The great capital of the Promenade Country, a glitzy, trashy, low brow mass of humanity, where you can't smell the sea air, more the distinct odour of a huge seaborne sewer... this is Blackpool, grimy, unpleasant jewel of the North, Lancashire's soon to be den of gambling iniquity, synonymous with seaside resorts, donkeys and rock, and I hate every inch of the place with a deep, irrational passion that amazes even me.
I'd had a pretty jaundiced view of the whole sordid place well before the dave27 clan made its fabled journey north in 1997, relocating from the heart of the Midlands, 90 miles up the M6 and turn left at the M55, to Kirkham, nine miles west of Preston and about the same east of Blackpool Tower, and up close things got a great deal more depressing.
A Saturday afternoon or a Sunday morning
in Blackpool at the best of times is an unpleasant experience, but make your way over to the place at the height of the Illumination season, when the Great Unwashed are flocking to New Tack City and all you feel like is a good weep. Spend an hour and a half in a huge, slow moving convoy of cars, trekking past the pier, seeing mile upon mile of the same trashy lights, showing Stan and Hilda Ogden, or Ronald McDonald, or a couple of seahorses and Martians, and something very peculiar happens. The first 100 yards or so the first time you get up there it's quite attractive and exciting, but the interest soon wanes, especially when you hit the bit where unlicensed peddlers of tat, including those foul luminous yo yos and light up devil horns, roam with their nasty little chants and sales patter. It can get a bit hairy at times, especially when you can't move because of the traffic and the guys who ply their trade on the Pleasure Beach try to get them to move on, sparking all sorts of unpleasant little scenes.

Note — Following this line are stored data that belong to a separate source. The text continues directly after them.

-- pv_equiv track=rewrite | github.com/adamancer/nmnh_ms_tools | nmnh_ms_tools/tools/specimen_numbers/topic.py | guess_department
-- ===== SOURCE A (Python) =====
-- def guess_department(depts):
--     counts = {}
--     for dept, score in list(depts.items()):
--         try:
--             counts[dept] += score
--         except KeyError:
--             counts[dept] = score
--     return [dept for dept, count in counts.items()
--             if count == max(counts.values())][0]
-- ===== SOURCE B (Python) =====
-- def guess_department(depts):
--     # Dict keys are unique, so the summing pass is a no-op: rank the items
--     # by score descending (stable, so ties keep insertion order) and take the top.
--     ranked = sorted(depts.items(), key=lambda kv: kv[1], reverse=True)
--     return ranked[0][0]
-- ===== Notes on version B (the rewrite author's own statement) =====
-- stated objective: faster
-- what changed: B drops A's redundant re-summing dict (dict keys are unique, so counts == depts) and the per-item max() recomputation inside A's comprehension; it stably sorts the items by score descending and returns the first key.
import Mathlib
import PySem

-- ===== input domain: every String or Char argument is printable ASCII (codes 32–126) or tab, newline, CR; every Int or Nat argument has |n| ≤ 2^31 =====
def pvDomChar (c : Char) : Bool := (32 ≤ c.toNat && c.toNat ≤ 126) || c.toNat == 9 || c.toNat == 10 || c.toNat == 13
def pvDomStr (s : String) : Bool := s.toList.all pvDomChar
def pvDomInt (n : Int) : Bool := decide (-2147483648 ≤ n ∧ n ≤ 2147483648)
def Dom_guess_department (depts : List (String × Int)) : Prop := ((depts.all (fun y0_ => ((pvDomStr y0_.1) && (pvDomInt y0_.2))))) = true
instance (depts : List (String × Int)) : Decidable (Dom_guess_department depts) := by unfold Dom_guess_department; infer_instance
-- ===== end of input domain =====

-- B replaces A's redundant re-summing dict and per-item max() recomputation by one
-- stable descending sort of the items, returning the first (= first max-scoring) key.

-- ===== PORT A =====
def guess_department (depts : List (String × Int)) : String :=
  -- counts = {}; for dept, score in list(depts.items()): try counts[dept] += score except KeyError: counts[dept] = score
  let counts : PySem.Dict String Int :=
    depts.foldl (fun c p =>
      match c.get? p.1 with
      | some old => c.insert p.1 (old + p.2)   -- counts[dept] += score
      | none     => c.insert p.1 p.2)          -- except KeyError: counts[dept] = score
      ⟨[]⟩
  -- [dept for dept, count in counts.items() if count == max(counts.values())][0]
  let result :=
    (counts.items.filter (fun p =>
      match PySem.List.max? counts.values (fun v => v) with
      | some m => p.2 == m
      | none   => false)).map Prod.fst         -- max([]) is never evaluated: the comprehension is empty then
  ((PySem.List.pyGet? result 0).getD "")       -- [0]; none = IndexError, excluded by Pre_

-- ===== PORT B =====
def guess_department_alt (depts : List (String × Int)) : String :=
  -- ranked = sorted(depts.items(), key=lambda kv: kv[1], reverse=True)
  let ranked := PySem.List.sorted depts (fun kv => kv.2) true
  -- return ranked[0][0]
  match PySem.List.pyGet? ranked 0 with
  | some kv => kv.1
  | none    => ""                              -- IndexError, excluded by Pre_

-- ===== PRECONDITION & SPEC =====
-- Pre_ excludes the empty dict, on which both A and B raise IndexError, and association
-- lists with duplicate keys, which do not represent any Python dict (dict keys are unique).
def Pre_guess_department (depts : List (String × Int)) : Prop :=
  depts ≠ [] ∧ (depts.map Prod.fst).Nodup
instance (depts : List (String × Int)) : Decidable (Pre_guess_department depts) := by
  unfold Pre_guess_department; infer_instance

def pvWitness_guess_department : (List (String × Int)) :=
  [("geology", 2), ("botany", 3), ("fishes", 3)]

def Spec_guess_department (depts : List (String × Int)) (out : String) : Prop := out = guess_department_alt depts
instance (depts : List (String × Int)) (out : String) : Decidable (Spec_guess_department depts out) := by unfold Spec_guess_department; infer_instance

-- ===== CLAIM (what is proved, stated in full; the proofs are below) =====
def Claim_equal_guess_department : Prop := ∀ (depts : List (String × Int)), Dom_guess_department depts → Pre_guess_department depts → Spec_guess_department depts (guess_department depts)

-- ===== LEMMAS AND PROOFS =====

-- running "first maximum" of the items, seeded with m
def pvFm (m : String × Int) (t : List (String × Int)) : String × Int :=
  t.foldl (fun m x => if m.2 < x.2 then x else m) m

theorem pvFm_cons (m x : String × Int) (t : List (String × Int)) :
    pvFm m (x :: t) = pvFm (if m.2 < x.2 then x else m) t := rfl

theorem pvMax?_vals_two (a b : Int) (t : List Int) :
    PySem.List.max? (a :: b :: t) (fun v => v)
      = PySem.List.max? ((if a < b then b else a) :: t) (fun v => v) := by
  by_cases h : a < b <;> simp [PySem.List.max?, h]

-- max over the values list is snd of the running first-max over the pairs
theorem pvMax?_values (t : List (String × Int)) :
    ∀ m, PySem.List.max? (m.2 :: t.map (fun p => p.2)) (fun v => v) = some ((pvFm m t).2) := by
  induction t with
  | nil => intro m; simp [PySem.List.max?, pvFm]
  | cons x t ih =>
      intro m
      rw [List.map_cons, pvMax?_vals_two, pvFm_cons]
      by_cases h : m.2 < x.2
      · rw [if_pos h, if_pos h]; exact ih x
      · rw [if_neg h, if_neg h]; exact ih m

-- the running first-max either is the seed (and nothing beats it) or splits the list,
-- with the seed and everything strictly before it strictly smaller
theorem pvFm_decomp (t : List (String × Int)) :
    ∀ m, (pvFm m t = m ∧ ∀ x ∈ t, ¬ m.2 < x.2)
      ∨ (∃ pre suf, t = pre ++ pvFm m t :: suf ∧ m.2 < (pvFm m t).2 ∧
          ∀ x ∈ pre, x.2 < (pvFm m t).2) := by
  induction t with
  | nil => intro m; exact Or.inl ⟨rfl, by simp⟩
  | cons x t ih =>
      intro m
      rw [pvFm_cons]
      by_cases h : m.2 < x.2
      · rw [if_pos h]
        rcases ih x with ⟨heq, hall⟩ | ⟨pre, suf, hsplit, hlt, hpre⟩
        · exact Or.inr ⟨[], t, by rw [heq]; simp, by rw [heq]; exact h, by simp⟩
        · refine Or.inr ⟨x :: pre, suf, by rw [List.cons_append, ← hsplit], h.trans hlt, ?_⟩
          intro y hy
          rcases List.mem_cons.mp hy with rfl | hy
          · exact hlt
          · exact hpre y hy
      · rw [if_neg h]
        rcases ih m with ⟨heq, hall⟩ | ⟨pre, suf, hsplit, hlt, hpre⟩
        · refine Or.inl ⟨heq, ?_⟩
          intro y hy
          rcases List.mem_cons.mp hy with rfl | hy
          · exact h
          · exact hall y hy
        · refine Or.inr ⟨x :: pre, suf, by rw [List.cons_append, ← hsplit], hlt, ?_⟩
          intro y hy
          rcases List.mem_cons.mp hy with rfl | hy
          · exact lt_of_le_of_lt (le_of_not_gt h) hlt
          · exact hpre y hy

theorem pvFilter_head_core (x r : String × Int) (pre suf : List (String × Int))
    (hx : x.2 < r.2) (hpre : ∀ y ∈ pre, y.2 < r.2) :
    ((x :: (pre ++ r :: suf)).filter (fun p => p.2 == r.2)).head? = some r := by
  have hxf : (x.2 == r.2) = false := by simp [ne_of_lt hx]
  have hpf : pre.filter (fun p : String × Int => p.2 == r.2) = [] :=
    List.filter_eq_nil_iff.mpr (fun y hy => by simp [ne_of_lt (hpre y hy)])
  simp [List.filter_append, hxf, hpf]

-- head of the filter "score equals the max score" is the running first-max
theorem pvFilter_head (x : String × Int) (t : List (String × Int)) :
    ((x :: t).filter (fun p => p.2 == (pvFm x t).2)).head? = some (pvFm x t) := by
  rcases pvFm_decomp t x with ⟨heq, _⟩ | ⟨pre, suf, hsplit, hlt, hpre⟩
  · rw [heq]; simp
  · generalize hg : pvFm x t = r at hsplit hlt hpre ⊢
    rw [hsplit]
    exact pvFilter_head_core x r pre suf hlt hpre

-- building A's counts dict over distinct keys appends each item unchanged
theorem pvCounts_build (l : List (String × Int)) :
    ∀ (d : PySem.Dict String Int),
      (∀ k ∈ l.map Prod.fst, d.get? k = none) → (l.map Prod.fst).Nodup →
      l.foldl (fun c p =>
        match c.get? p.1 with
        | some old => c.insert p.1 (old + p.2)
        | none     => c.insert p.1 p.2) d = ⟨d.items ++ l⟩ := by
  induction l with
  | nil => intro d _ _; simp
  | cons p l ih =>
      intro d hnone hnd
      have hp : d.get? p.1 = none := hnone p.1 (by simp)
      have hc : d.contains p.1 = false :=
        (PySem.Dict.get?_eq_none_iff_contains d p.1).mp hp
      have hins : (match d.get? p.1 with
          | some old => d.insert p.1 (old + p.2)
          | none     => d.insert p.1 p.2) = (⟨d.items ++ [p]⟩ : PySem.Dict String Int) := by
        rw [hp]
        simp only [PySem.Dict.insert, hc]
        simp
      simp only [List.foldl_cons, hins]
      rw [ih ⟨d.items ++ [p]⟩ ?_ (by simpa using hnd.of_cons)]
      · simp
      · intro k hk
        have hkp : k ≠ p.1 := by
          intro h; subst h
          exact (List.nodup_cons.mp (by simpa using hnd)).1 hk
        have hdk : d.get? k = none := hnone k (by simp [hk])
        have hpk : (p.1 == k) = false := by simp [Ne.symm hkp]
        simp only [PySem.Dict.get?, List.find?_append] at hdk ⊢
        cases hfind : (d.items.find? (fun q => q.1 == k)) with
        | some q => simp [hfind] at hdk
        | none => simp [List.find?, hpk]

theorem pvGet0_head (l : List (String × Int)) :
    PySem.List.pyGet? l 0 = l.head? := by
  cases l <;> simp [PySem.List.pyGet?, PySem.List.pyIdx?]

theorem pvGet0_head_str (l : List String) :
    PySem.List.pyGet? l 0 = l.head? := by
  cases l <;> simp [PySem.List.pyGet?, PySem.List.pyIdx?]

-- head of B's insertion step is the running first-max update
theorem pvInsertBy_head (x h : String × Int) (t : List (String × Int)) :
    PySem.List.insertBy (fun a b => decide (b.2 < a.2)) x (h :: t)
      = if h.2 < x.2 then x :: h :: t
        else h :: PySem.List.insertBy (fun a b => decide (b.2 < a.2)) x t := by
  by_cases hb : h.2 < x.2 <;> simp [PySem.List.insertBy, hb]

theorem pvSortFold_head (t : List (String × Int)) :
    ∀ (acc : List (String × Int)) (m : String × Int), acc.head? = some m →
    (t.foldl (fun a x => PySem.List.insertBy (fun a b => decide (b.2 < a.2)) x a) acc).head?
      = some (pvFm m t) := by
  induction t with
  | nil => intro acc m h; exact h
  | cons x t ih =>
      intro acc m h
      cases acc with
      | nil => simp at h
      | cons a acc' =>
          have ham : a = m := by simpa using h
          subst ham
          rw [List.foldl_cons, pvInsertBy_head, pvFm_cons]
          by_cases hb : a.2 < x.2
          · rw [if_pos hb, if_pos hb]
            exact ih _ x rfl
          · rw [if_neg hb, if_neg hb]
            exact ih _ a rfl

-- head of B's stable descending sort is the running first-max
theorem pvSorted_head (x : String × Int) (t : List (String × Int)) :
    (PySem.List.sorted (x :: t) (fun kv => kv.2) true).head? = some (pvFm x t) := by
  rw [PySem.List.sorted_rev_eq_foldl_insertBy]
  rw [List.foldl_cons]
  exact pvSortFold_head t _ x rfl

-- ===== VERDICT (by name: the statement is the Claim_ definition above) =====
theorem guess_department_spec : Claim_equal_guess_department := by
  intro depts _ hpre
  obtain ⟨hne, hnd⟩ := hpre
  unfold Spec_guess_department guess_department guess_department_alt
  cases depts with
  | nil => exact absurd rfl hne
  | cons x t =>
      have hbuild := pvCounts_build (x :: t) ⟨[]⟩ (by intro k _; rfl) hnd
      simp only [hbuild, PySem.Dict.values, List.nil_append, List.map_cons]
      rw [show (List.map (fun p : String × Int => p.2) t) = t.map (fun p => p.2) from rfl]
      rw [pvMax?_values t x]
      have hfun : (fun p : String × Int =>
          match (some ((pvFm x t).2) : Option Int) with
          | some m => p.2 == m
          | none => false) = (fun p : String × Int => p.2 == (pvFm x t).2) := rfl
      rw [hfun]
      rw [pvGet0_head_str, List.head?_map, pvFilter_head]
      rw [pvGet0_head, pvSorted_head]
      rfl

Mind you, things don't get an awful lot better after the sun comes up. The packed and thronging streets are normally filled to the rafters with crowds of thick necked drunken Glaswegians, loud mouthed hen parties with low tops and high hemlines and hordes of screaming kids wanting to buy strap on plastic Gazza breasts and a Big Mac. The lowest common denominator has found its natural home in this odd Lancashire town, crowned grimily by the Tower and boasting a shopping centre which is like every other faceless shopping centre the length and breadth of this country, apart from the gift shops, the tattoo parlour and row upon stinking row of B&B's and guest houses, all ruled over by hideous landladies, full of the traditional Lancashire welcome.
Don't get the impression, however, that Blackpool is 100% bad. It's actually quite a nice little shopping town with some individual shops. But the endless throng of British youth intent on sowing their wild oats and soaking up the Great God Alcohol give the place a menacing and claustrophobic air that I've never quite experienced anywhere else.
Okay, just for a minute let's give a run down on some facts to guide you through this place.
Blackpool sits on the west coast, just past the Zimmer Frame town of Lytham St Annes but a fair way before you hit the spacious seaside towns of Poulton and Anchorsholme and a long way south of the fishing capital of Fleetwood, complete with the foul smell of landed fish. It's getting on for 20 miles North West of Preston, and a few miles off the end of the M55, which runs for three or four miles on from the Northern Preston junction of the M6.
It boasts a Football League second division team which boasts the place's name and used to be quite a major force in English football, playing host to the late wizard of the dribble, Sir Stanley Matthews. The club are located at a shabby stadium on Bloomfield Road, a couple of miles outside of town.
There is quite a lot of car parking in multi and single storey parks, while if you're happy to cruise around for a while you can find free parking on some of the side streets.
Blackpool Pleasure beach is packed out with some of the best rides around, including the ominously titled Valhalla, as opened by Jonathan (W)Ross a couple of years ago, along with the Pepsi Max and the Big One.
For the time being the Labour party have elected to drop the town from its list of conference locations on the basis that it can't cope with the needs of this modernising bunch, and the town's great and good are eagerly trying to win back their previous status, but seem to still have a long way to go. They're also eager to see the place gain city status, but are unlikely to be successful in the near future, so have opted instead for plans to turn it into a British Los Angeles, the gambling capital of the UK.
Blackpool is an okay seaside resort if you steer clear of the Pleasure Beach area, where it gets very crowded and full of drunks, but it's not my cup of tea (or even my stick of rock). The dave27 clan does quite a lot of shopping over that way, but makes a point of not setting a foot over the threshold on a Saturday afternoon if at all possible.